> **WORK INSTRUCTIONS**
For the data below, restate word for word only the lines from the line containing "-- what changed: Recasts" through the line containing "def pvDomChar (c", both ends included.

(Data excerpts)
- - -
-- pv_equiv track=rewrite | github.com/Mirage995/shard-v1 | backend/strategy_memory.py | _filter_by_protocol
-- ===== SOURCE A (Python) =====
-- from typing import Dict, List, Optional
--
-- def _filter_by_protocol(strategies: List[Dict], query_protocol: str) -> List[Dict]:
--     """Hard-filter strategies by protocol, with controlled fallback.
--
--     Priority:
--       1. Same protocol (e.g. UDP query → UDP strategies)
--       2. ANY (protocol-agnostic strategies)
--       3. Full list (fallback if nothing else matches — preserves recall)
--     """
--     if query_protocol == "ANY":
--         return strategies  # no constraint — return all
--     same = [s for s in strategies if s.get("protocol", "ANY") == query_protocol]
--     if same:
--         return same
--     any_ok = [s for s in strategies if s.get("protocol", "ANY") == "ANY"]
--     return any_ok if any_ok else strategies
-- ===== SOURCE B (Python) =====
-- from typing import Dict, List
--
-- def _filter_by_protocol(strategies: List[Dict], query_protocol: str) -> List[Dict]:
--     if query_protocol == "ANY":
--         return strategies
--     def rank(s):
--         p = s.get("protocol", "ANY")
--         return 0 if p == query_protocol else (1 if p == "ANY" else 2)
--     best = min(map(rank, strategies), default=2)
--     if best == 2:
--         return strategies
--     return [s for s in strategies if rank(s) == best]
-- ===== Notes on version B (the rewrite author's own statement) =====
-- stated objective: alternative
-- what changed: Recasts the staged try-exact-then-try-wildcard filtering as a select-by-best-key algorithm: each strategy gets a numeric priority rank (0 exact match, 1 ANY, 2 other), the minimum rank is computed, and the result is the strategies attaining that minimum (or the full list when the minimum is 2).
import Mathlib
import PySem

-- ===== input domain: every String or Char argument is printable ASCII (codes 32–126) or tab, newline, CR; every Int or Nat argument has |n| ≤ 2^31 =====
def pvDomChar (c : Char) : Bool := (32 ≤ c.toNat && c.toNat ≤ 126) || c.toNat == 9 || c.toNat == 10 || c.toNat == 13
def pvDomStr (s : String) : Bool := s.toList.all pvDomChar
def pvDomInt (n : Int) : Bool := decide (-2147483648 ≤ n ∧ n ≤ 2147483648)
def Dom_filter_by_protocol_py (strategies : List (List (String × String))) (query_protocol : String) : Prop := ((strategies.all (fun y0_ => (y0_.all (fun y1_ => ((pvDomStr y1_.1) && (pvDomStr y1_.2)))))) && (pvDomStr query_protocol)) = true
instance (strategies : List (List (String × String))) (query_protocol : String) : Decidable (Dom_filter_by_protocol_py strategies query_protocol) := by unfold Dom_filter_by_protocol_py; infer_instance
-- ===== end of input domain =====

-- B recasts A's staged exact-then-wildcard scans as a select-by-best-key algorithm (min priority rank, then select); alternative decomposition, same cost.


-- ===== PORT A =====
-- s.get("protocol", "ANY") on the association list (first match, default "ANY")
def pvGetProto (s : List (String × String)) : String :=
  match s.find? (fun kv => kv.1 == "protocol") with
  | some kv => kv.2
  | none => "ANY"

def filter_by_protocol_py (strategies : List (List (String × String))) (query_protocol : String) : List (List (String × String)) :=
  if query_protocol == "ANY" then strategies
  else
    let same := strategies.filter (fun s => pvGetProto s == query_protocol)
    if !same.isEmpty then same
    else
      let any_ok := strategies.filter (fun s => pvGetProto s == "ANY")
      if !any_ok.isEmpty then any_ok else strategies

-- ===== PORT B =====
-- priority rank of a strategy: 0 exact match, 1 protocol-agnostic, 2 other
def pvRank (q : String) (s : List (String × String)) : Nat :=
  if pvGetProto s == q then 0 else if pvGetProto s == "ANY" then 1 else 2

-- min(map(rank, strategies), default=2): since every rank ≤ 2, fold min starting from 2
def filter_by_protocol_py_alt (strategies : List (List (String × String))) (query_protocol : String) : List (List (String × String)) :=
  if query_protocol == "ANY" then strategies
  else
    let best := (strategies.map (pvRank query_protocol)).foldl min 2
    if best == 2 then strategies
    else strategies.filter (fun s => pvRank query_protocol s == best)

-- ===== PRECONDITION & SPEC =====
def Spec_filter_by_protocol_py (strategies : List (List (String × String))) (query_protocol : String) (out : List (List (String × String))) : Prop := out = filter_by_protocol_py_alt strategies query_protocol
instance (strategies : List (List (String × String))) (query_protocol : String) (out : List (List (String × String))) : Decidable (Spec_filter_by_protocol_py strategies query_protocol out) := by unfold Spec_filter_by_protocol_py; infer_instance

-- ===== CLAIM (what is proved, stated in full; the proofs are below) =====
def Claim_equal_filter_by_protocol_py : Prop := ∀ (strategies : List (List (String × String))) (query_protocol : String), Dom_filter_by_protocol_py strategies query_protocol → Spec_filter_by_protocol_py strategies query_protocol (filter_by_protocol_py strategies query_protocol)

-- ===== LEMMAS AND PROOFS =====
-- characterisation of B's fold: min over ranks (with 2 for the empty list)
theorem pv_fold_min_char (q : String) :
    ∀ (l : List (List (String × String))) (a : Nat), a ≤ 2 →
      (l.map (pvRank q)).foldl min a
        = min a (if l.any (fun s => pvRank q s == 0) then 0
                 else if l.any (fun s => pvRank q s == 1) then 1 else 2) := by
  intro l
  induction l with
  | nil => intro a ha; simp; omega
  | cons s t ih =>
    intro a ha
    have hr : pvRank q s ≤ 2 := by unfold pvRank; split_ifs <;> omega
    rw [List.map_cons, List.foldl_cons, ih _ (le_trans (min_le_right a _) hr)]
    simp only [List.any_cons]
    have h3 : pvRank q s = 0 ∨ pvRank q s = 1 ∨ pvRank q s = 2 := by omega
    by_cases ht0 : (t.any fun s => pvRank q s == 0) = true <;>
      by_cases ht1 : (t.any fun s => pvRank q s == 1) = true <;>
        (rcases h3 with h | h | h <;> simp only [h, ht0, ht1] <;> simp)

-- ===== VERDICT (by name: the statement is the Claim_ definition above) =====
theorem filter_by_protocol_py_spec : Claim_equal_filter_by_protocol_py := by
  intro strategies q _
  unfold Spec_filter_by_protocol_py filter_by_protocol_py filter_by_protocol_py_alt
  by_cases hq : q = "ANY"
  · simp [hq]
  · have hb : (q == "ANY") = false := by simp [hq]
    simp only [hb, Bool.false_eq_true, if_false]
    rw [pv_fold_min_char q strategies 2 (le_refl 2)]
    have e0 : ∀ s, (pvRank q s == 0) = (pvGetProto s == q) := by
      intro s; unfold pvRank; split_ifs with h h' <;> simp_all
    have e1 : ∀ s, (pvRank q s == 1) = (pvGetProto s == "ANY") := by
      intro s; unfold pvRank; split_ifs with h h' <;> simp_all
    by_cases hs0 : strategies.any (fun s => pvRank q s == 0) = true
    · have hne : ¬ (strategies.filter (fun s => pvGetProto s == q)).isEmpty = true := by
        simp only [List.any_eq_true, e0] at hs0
        simp only [List.isEmpty_iff, List.filter_eq_nil_iff]
        intro hh
        obtain ⟨x, hx, hpx⟩ := hs0
        exact hh x hx (by simpa using hpx)
      simp only [hs0, if_true]
      simp [hne, List.filter_congr (fun s _ => (e0 s))]
    · have hsame : (strategies.filter (fun s => pvGetProto s == q)).isEmpty = true := by
        simp only [List.any_eq_true, e0] at hs0
        simp only [List.isEmpty_iff, List.filter_eq_nil_iff]
        intro x hx
        by_contra hc
        exact hs0 ⟨x, hx, by simpa using hc⟩
      simp only [hs0, if_false, hsame, Bool.not_true, Bool.false_eq_true]
      by_cases hs1 : strategies.any (fun s => pvRank q s == 1) = true
      · have hne1 : ¬ (strategies.filter (fun s => pvGetProto s == "ANY")).isEmpty = true := by
          simp only [List.any_eq_true, e1] at hs1
          simp only [List.isEmpty_iff, List.filter_eq_nil_iff]
          intro hh
          obtain ⟨x, hx, hpx⟩ := hs1
          exact hh x hx (by simpa using hpx)
        simp [hs1, hne1, List.filter_congr (fun s _ => (e1 s))]
      · have hany : (strategies.filter (fun s => pvGetProto s == "ANY")).isEmpty = true := by
          simp only [List.any_eq_true, e1] at hs1
          simp only [List.isEmpty_iff, List.filter_eq_nil_iff]
          intro x hx
          by_contra hc
          exact hs1 ⟨x, hx, by simpa using hc⟩
        simp [hs1, hany]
- - -
> **SOLVED PROBLEM**
-- what changed: Recasts the staged try-exact-then-try-wildcard filtering as a select-by-best-key algorithm: each strategy gets a numeric priority rank (0 exact match, 1 ANY, 2 other), the minimum rank is computed, and the result is the strategies attaining that minimum (or the full list when the minimum is 2).
import Mathlib
import PySem

-- ===== input domain: every String or Char argument is printable ASCII (codes 32–126) or tab, newline, CR; every Int or Nat argument has |n| ≤ 2^31 =====
def pvDomChar (c : Char) : Bool := (32 ≤ c.toNat && c.toNat ≤ 126) || c.toNat == 9 || c.toNat == 10 || c.toNat == 13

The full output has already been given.